To understand the different databases in PubChem, it is helpful to know where the information comes from.  PubChem (http://pubchem.ncbi.nlm.nih.gov/) is an open archive of chemical substances and information about their biological activities.  Data is provided by hundreds of contributors (http://pubchem.ncbi.nlm.nih.gov/sources/), including publishers, researchers, chemical vendors, pharmaceutical companies, and a number of important chemical biology resources.  Each of these data sources contributes a description of chemical substance samples for which they have information.

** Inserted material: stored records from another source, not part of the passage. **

-- pv_equiv track=rewrite | github.com/hi9900/algorithm | 알고리즘문제해결전략/07_QUADTREE.py | solve
-- ===== SOURCE A (Python) =====
-- def solve(s, idx):
--     # 문자열을 모두 순회
--     if idx == len(s):
--         return ""
--
--     c = s[idx]
--     if c == 'b':
--         return 'b'
--     if c == 'w':
--         return 'w'
--
--     # x이면, 내부 트리를 상하 반전 후 반환
--     idx += 1
--     lt = solve(s, idx)
--     idx += len(lt)
--     rt = solve(s, idx)
--     idx += len(rt)
--     lb = solve(s, idx)
--     idx += len(lb)
--     rb = solve(s, idx)
--     return f'x{lb}{rb}{lt}{rt}'
-- ===== SOURCE B (Python) =====
-- # Two-phase rewrite: parse one node into an explicit tree, then serialize it
-- # with the top and bottom quadrant pairs swapped.
--
-- def parse(s, i):
--     """Parse one node starting at position i; return (tree, consumed_chars)."""
--     if i == len(s):
--         return ('e',), 0
--     c = s[i]
--     if c == 'b' or c == 'w':
--         return ('l', c), 1
--     lt, n1 = parse(s, i + 1)
--     rt, n2 = parse(s, i + 1 + n1)
--     lb, n3 = parse(s, i + 1 + n1 + n2)
--     rb, n4 = parse(s, i + 1 + n1 + n2 + n3)
--     return ('n', lt, rt, lb, rb), 1 + n1 + n2 + n3 + n4
--
-- def flipped(t):
--     """Serialize a tree, swapping the top and bottom rows of every node."""
--     if t[0] == 'e':
--         return ''
--     if t[0] == 'l':
--         return t[1]
--     _, lt, rt, lb, rb = t
--     return 'x' + flipped(lb) + flipped(rb) + flipped(lt) + flipped(rt)
--
-- def solve(s, idx):
--     if idx == len(s):
--         return ""
--     return flipped(parse(s, idx)[0])
-- ===== Notes on version B (the rewrite author's own statement) =====
-- stated objective: alternative
-- what changed: A flips the quadtree in one recursive pass that rebuilds strings while tracking indices; B separates the work into a parser that builds an explicit tree (returning consumed length) and a serializer that emits the tree with the top/bottom quadrant pairs swapped.
import Mathlib
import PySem

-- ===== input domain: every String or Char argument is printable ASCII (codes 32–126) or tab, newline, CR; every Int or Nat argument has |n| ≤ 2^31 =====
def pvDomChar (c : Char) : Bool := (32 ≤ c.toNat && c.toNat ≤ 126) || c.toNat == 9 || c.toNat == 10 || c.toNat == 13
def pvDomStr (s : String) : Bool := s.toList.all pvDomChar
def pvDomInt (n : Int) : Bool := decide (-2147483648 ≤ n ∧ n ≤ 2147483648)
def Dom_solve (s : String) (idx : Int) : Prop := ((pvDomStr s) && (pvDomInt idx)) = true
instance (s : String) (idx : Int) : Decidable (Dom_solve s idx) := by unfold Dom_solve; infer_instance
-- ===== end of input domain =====

-- B re-implements A's single-pass flip as parse-to-explicit-tree then flipped serialization (objective: alternative decomposition, same cost).
-- Both ports carry a fuel argument only to make the recursion structural; fuel 2*len(s)+1 is never exhausted on admitted inputs.

-- ===== PORT A =====
def solveAux (s : List Char) : Nat → Int → List Char
  | 0, _ => []                                       -- fuel exhausted: unreachable from solve's initial fuel
  | fuel + 1, idx =>
    if idx = (s.length : Int) then []
    else if (s.length : Int) < idx then []           -- Python raises IndexError here; excluded by Pre_solve
    else
      match PySem.List.pyGet? s idx with
      | none => []                                   -- idx < -len(s): Python raises IndexError; excluded by Pre_solve
      | some c =>
        if c = 'b' then ['b']
        else if c = 'w' then ['w']
        else
          let lt := solveAux s fuel (idx + 1)
          let rt := solveAux s fuel (idx + 1 + lt.length)
          let lb := solveAux s fuel (idx + 1 + lt.length + rt.length)
          let rb := solveAux s fuel (idx + 1 + lt.length + rt.length + lb.length)
          'x' :: (lb ++ rb ++ lt ++ rt)

def solve (s : String) (idx : Int) : String :=
  String.ofList (solveAux s.toList (2 * s.toList.length + 1) idx)

-- ===== PORT B =====
inductive Qt
  | emp : Qt
  | leaf : Char → Qt
  | node : Qt → Qt → Qt → Qt → Qt
deriving DecidableEq, Repr

-- parse one node starting at i; returns (tree, consumed character count)
def parseAux (s : List Char) : Nat → Int → Qt × Nat
  | 0, _ => (Qt.emp, 0)                              -- fuel exhausted: unreachable from solve_alt's initial fuel
  | fuel + 1, i =>
    if i = (s.length : Int) then (Qt.emp, 0)
    else if (s.length : Int) < i then (Qt.emp, 0)    -- Python raises IndexError here; excluded by Pre_solve
    else
      match PySem.List.pyGet? s i with
      | none => (Qt.emp, 0)                          -- i < -len(s): Python raises IndexError; excluded by Pre_solve
      | some c =>
        if c = 'b' ∨ c = 'w' then (Qt.leaf c, 1)
        else
          let p1 := parseAux s fuel (i + 1)
          let p2 := parseAux s fuel (i + 1 + p1.2)
          let p3 := parseAux s fuel (i + 1 + p1.2 + p2.2)
          let p4 := parseAux s fuel (i + 1 + p1.2 + p2.2 + p3.2)
          (Qt.node p1.1 p2.1 p3.1 p4.1, 1 + p1.2 + p2.2 + p3.2 + p4.2)

-- serialize with the top and bottom quadrant pairs swapped
def flipped : Qt → List Char
  | .emp => []
  | .leaf c => [c]
  | .node lt rt lb rb => 'x' :: (flipped lb ++ flipped rb ++ flipped lt ++ flipped rt)

def solve_alt (s : String) (idx : Int) : String :=
  if idx = (s.toList.length : Int) then ""
  else String.ofList (flipped (parseAux s.toList (2 * s.toList.length + 1) idx).1)

-- ===== PRECONDITION & SPEC =====
-- Pre_solve admits exactly the inputs on which Python A returns (elsewhere s[idx] raises IndexError somewhere in the recursion).
def Pre_solve (s : String) (idx : Int) : Prop :=
  -(s.toList.length : Int) ≤ idx ∧ idx ≤ (s.toList.length : Int)
instance (s : String) (idx : Int) : Decidable (Pre_solve s idx) := by unfold Pre_solve; infer_instance

def pvWitness_solve : String × Int := ("xbwwb", 0)

def Spec_solve (s : String) (idx : Int) (out : String) : Prop := out = solve_alt s idx
instance (s : String) (idx : Int) (out : String) : Decidable (Spec_solve s idx out) := by unfold Spec_solve; infer_instance

-- ===== CLAIM (what is proved, stated in full; the proofs are below) =====
def Claim_equal_solve : Prop := ∀ (s : String) (idx : Int), Dom_solve s idx → Pre_solve s idx → Spec_solve s idx (solve s idx)

-- ===== LEMMAS AND PROOFS =====

-- joint invariant, at every fuel: the flipped serialization of the parsed tree is A's output,
-- and the consumed count is that output's length (so both recursions visit the same indices)
theorem parse_solve (s : List Char) :
    ∀ (fuel : Nat) (i : Int),
      flipped (parseAux s fuel i).1 = solveAux s fuel i ∧ (parseAux s fuel i).2 = (solveAux s fuel i).length := by
  intro fuel
  induction fuel with
  | zero => intro i; simp [parseAux, solveAux, flipped]
  | succ n ih =>
    intro i
    rw [parseAux, solveAux]
    by_cases hi : i = (s.length : Int)
    · simp [hi, flipped]
    · by_cases hgt : (s.length : Int) < i
      · simp [hi, hgt, flipped]
      · simp only [hi, hgt, if_false]
        cases hc : PySem.List.pyGet? s i with
        | none => simp [flipped]
        | some c =>
          by_cases hb : c = 'b'
          · simp [hb, flipped]
          · by_cases hw : c = 'w'
            · simp [hw, flipped]
            · simp only [hb, hw, or_self, if_false]
              simp only [flipped]
              have h1 := ih (i + 1)
              rw [h1.2, h1.1]
              have h2 := ih (i + 1 + ((solveAux s n (i + 1)).length : Int))
              rw [h2.2, h2.1]
              have h3 := ih (i + 1 + ((solveAux s n (i + 1)).length : Int)
                + ((solveAux s n (i + 1 + ((solveAux s n (i + 1)).length : Int))).length : Int))
              rw [h3.2, h3.1]
              have h4 := ih (i + 1 + ((solveAux s n (i + 1)).length : Int)
                + ((solveAux s n (i + 1 + ((solveAux s n (i + 1)).length : Int))).length : Int)
                + ((solveAux s n (i + 1 + ((solveAux s n (i + 1)).length : Int)
                    + ((solveAux s n (i + 1 + ((solveAux s n (i + 1)).length : Int))).length : Int))).length : Int))
              rw [h4.2, h4.1]
              constructor
              · rfl
              · simp [List.length_append]
                omega

-- ===== VERDICT (by name: the statement is the Claim_ definition above) =====
theorem solve_spec : Claim_equal_solve := by
  intro s idx _ _
  unfold Spec_solve solve solve_alt
  have h := (parse_solve s.toList (2 * s.toList.length + 1) idx).1
  by_cases hi : idx = (s.toList.length : Int)
  · rw [if_pos hi]
    rw [solveAux, if_pos hi]
  · rw [if_neg hi, h]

PubChem calls these community-provided sample descriptions “substances.”  Each record found in the PubChem Substance database (http://www.ncbi.nlm.nih.gov/pcsubstance) contains information provided by an individual contributor about a particular chemical substance.  Substance records are independent of each other.  Two different Substance records (from the same or different providers) could provide different information about the same chemical structure.  For example, one substance record may give information about the biological role of aspirin, while another may give information about a research grade sample of aspirin.  The Substance database maintains the provenance of chemical substance information in PubChem.  It helps users see who provided what.  As a result, there may be many substance records about a given molecule, presenting a problem for users who are interested in an aggregated view of information on the molecule.  This is where the PubChem Compound database (http://www.ncbi.nlm.nih.gov/pccompound) comes into play.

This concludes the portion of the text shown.